*** Records for the exercise ***

-- pv_equiv track=rewrite | github.com/louisVottero/vtool | python/vtool/util_file.py | remove_common_path
-- ===== SOURCE A (Python) =====
-- def remove_common_path(path1, path2):
--     """
--     Given path1 = pathA/pathB
--     and path2 = pathA/pathC
--
--     or path1 = pathA
--     and path2 = pathA/pathC
--
--     return pathC
--     """
--
--
--     path1 = fix_slashes(path1)
--     path2 = fix_slashes(path2)
--
--     split_path1 = path1.split('/')
--     split_path2 = path2.split('/')
--
--     skip = True
--     new_path = []
--
--     for inc in range(0, len(split_path2)):
--
--         if skip:
--             if len(split_path1) > inc:
--                 if split_path1[inc] != split_path2[inc]:
--                     skip = False
--
--             if (len(split_path1)-1) < inc:
--                 skip = False
--
--         if not skip:
--             new_path.append(split_path2[inc])
--
--     new_path = '/'.join(new_path)
--
--     return new_path
--
-- def fix_slashes(directory):
--     """
--     Fix slashes in a path so the are all /
--
--     Returns:
--         str: The new directory path.
--     """
--
--     if not directory:
--         return
--
--     directory = directory.replace('\\','/')
--     directory = directory.replace('//','/')
--
--     return directory
-- ===== SOURCE B (Python) =====
-- def fix_slashes(directory):
--     if not directory:
--         return
--
--     directory = directory.replace('\\', '/')
--     directory = directory.replace('//', '/')
--
--     return directory
--
--
-- def remove_common_path(path1, path2):
--     p1 = fix_slashes(path1)
--     p2 = fix_slashes(path2)
--
--     while True:
--         head1, sep1, tail1 = p1.partition('/')
--         head2, sep2, tail2 = p2.partition('/')
--         if head1 != head2:
--             return p2
--         if not sep2:
--             return ''
--         if not sep1:
--             return tail2
--         p1, p2 = tail1, tail2
-- ===== Notes on version B (the rewrite author's own statement) =====
-- stated objective: alternative
-- what changed: A splits both paths into component lists and runs a flag-driven indexed loop appending path2 components which it finally joins; B never splits or joins at all: it peels equal leading components off both normalized strings with str.partition('/') in a while loop and returns the remaining substring of path2 directly.
import Mathlib
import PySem

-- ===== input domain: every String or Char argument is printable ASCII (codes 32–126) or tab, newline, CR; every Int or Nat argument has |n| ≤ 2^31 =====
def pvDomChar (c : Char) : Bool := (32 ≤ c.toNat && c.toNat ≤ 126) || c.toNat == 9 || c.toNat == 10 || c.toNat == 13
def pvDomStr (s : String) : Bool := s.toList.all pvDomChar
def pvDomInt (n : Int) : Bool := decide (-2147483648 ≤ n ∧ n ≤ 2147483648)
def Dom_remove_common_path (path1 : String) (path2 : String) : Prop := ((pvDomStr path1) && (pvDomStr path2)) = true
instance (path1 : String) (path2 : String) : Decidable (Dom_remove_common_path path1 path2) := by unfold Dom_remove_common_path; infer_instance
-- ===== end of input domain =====

-- B never splits or joins: it peels equal leading components off both normalized path
-- STRINGS with partition('/') and returns the remainder of path2 directly (objective: simpler).

-- ===== PORT A =====
-- fix_slashes: none = Python's `return` (None) on the empty string; some = the slash-fixed path
def fix_slashes (directory : String) : Option String :=
  if directory = "" then none
  else some (PySem.Str.replace (PySem.Str.replace directory "\\" "/") "//" "/")

-- the body of A's `for inc in range(0, len(split_path2))` loop, state = (skip, new_path)
def pvBodyA (split_path1 split_path2 : List String) (st : Bool × List String) (inc : Int) :
    Bool × List String :=
  let skip := st.1
  let skip :=
    if skip then
      let skip :=
        if (split_path1.length : Int) > inc then
          if PySem.List.pyGetD split_path1 inc "" ≠ PySem.List.pyGetD split_path2 inc "" then
            false
          else skip
        else skip
      if (split_path1.length : Int) - 1 < inc then false else skip
    else skip
  if !skip then (skip, st.2 ++ [PySem.List.pyGetD split_path2 inc ""]) else (skip, st.2)

def remove_common_path (path1 : String) (path2 : String) : String :=
  match fix_slashes path1, fix_slashes path2 with
  | some path1, some path2 =>
    let split_path1 := (PySem.Str.split? path1 "/").getD []
    let split_path2 := (PySem.Str.split? path2 "/").getD []
    let st := (PySem.List.pyRange 0 (split_path2.length : Int) 1).foldl
                (pvBodyA split_path1 split_path2) (true, [])
    PySem.Str.join "/" st.2
  | _, _ => ""   -- Python raises AttributeError here (fix_slashes returned None); excluded by Pre_

-- ===== PORT B =====
-- B's own fix_slashes (Source B defines it itself; kept separate so neither port reaches the other)
def fix_slashes_b (directory : String) : Option String :=
  if directory = "" then none
  else some (PySem.Str.replace (PySem.Str.replace directory "\\" "/") "//" "/")

-- p.partition('/') on code points: (head, sep found?, tail) — exact for the one-char separator
def pvPart : List Char → List Char × Bool × List Char
  | [] => ([], false, [])
  | c :: rest =>
    if c = '/' then ([], true, rest)
    else
      let p := pvPart rest
      (c :: p.1, p.2.1, p.2.2)

-- termination helper for pvLoopB (cited in decreasing_by)
lemma pvPart_sep_len : ∀ l : List Char, (pvPart l).2.1 = true → (pvPart l).2.2.length < l.length := by
  intro l
  induction l with
  | nil => simp [pvPart]
  | cons c rest ih =>
    by_cases h : c = '/'
    · simp [pvPart, h]
    · simp only [pvPart, if_neg h]
      intro hs
      have := ih hs
      simpa using Nat.lt_succ_of_lt this

-- Source B's `while True` loop: compare heads, early-return, else recurse on both tails
def pvLoopB (l1 l2 : List Char) : List Char :=
  if (pvPart l1).1 ≠ (pvPart l2).1 then l2
  else if (pvPart l2).2.1 = false then []
  else if (pvPart l1).2.1 = false then (pvPart l2).2.2
  else pvLoopB (pvPart l1).2.2 (pvPart l2).2.2
termination_by l2.length
decreasing_by
  have := pvPart_sep_len l2
  simp_all

def remove_common_path_alt (path1 : String) (path2 : String) : String :=
  -- the .getD "" covers the none case, where Python raises AttributeError; excluded by Pre_
  ((fix_slashes_b path1).bind fun p1 =>
    (fix_slashes_b path2).map fun p2 =>
      String.ofList (pvLoopB p1.toList p2.toList)).getD ""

***

About this exercise: From the data above, gather every line that includes the word "raises".

Your solution:
  | _, _ => ""   -- Python raises AttributeError here (fix_slashes returned None); excluded by Pre_
  -- the .getD "" covers the none case, where Python raises AttributeError; excluded by Pre_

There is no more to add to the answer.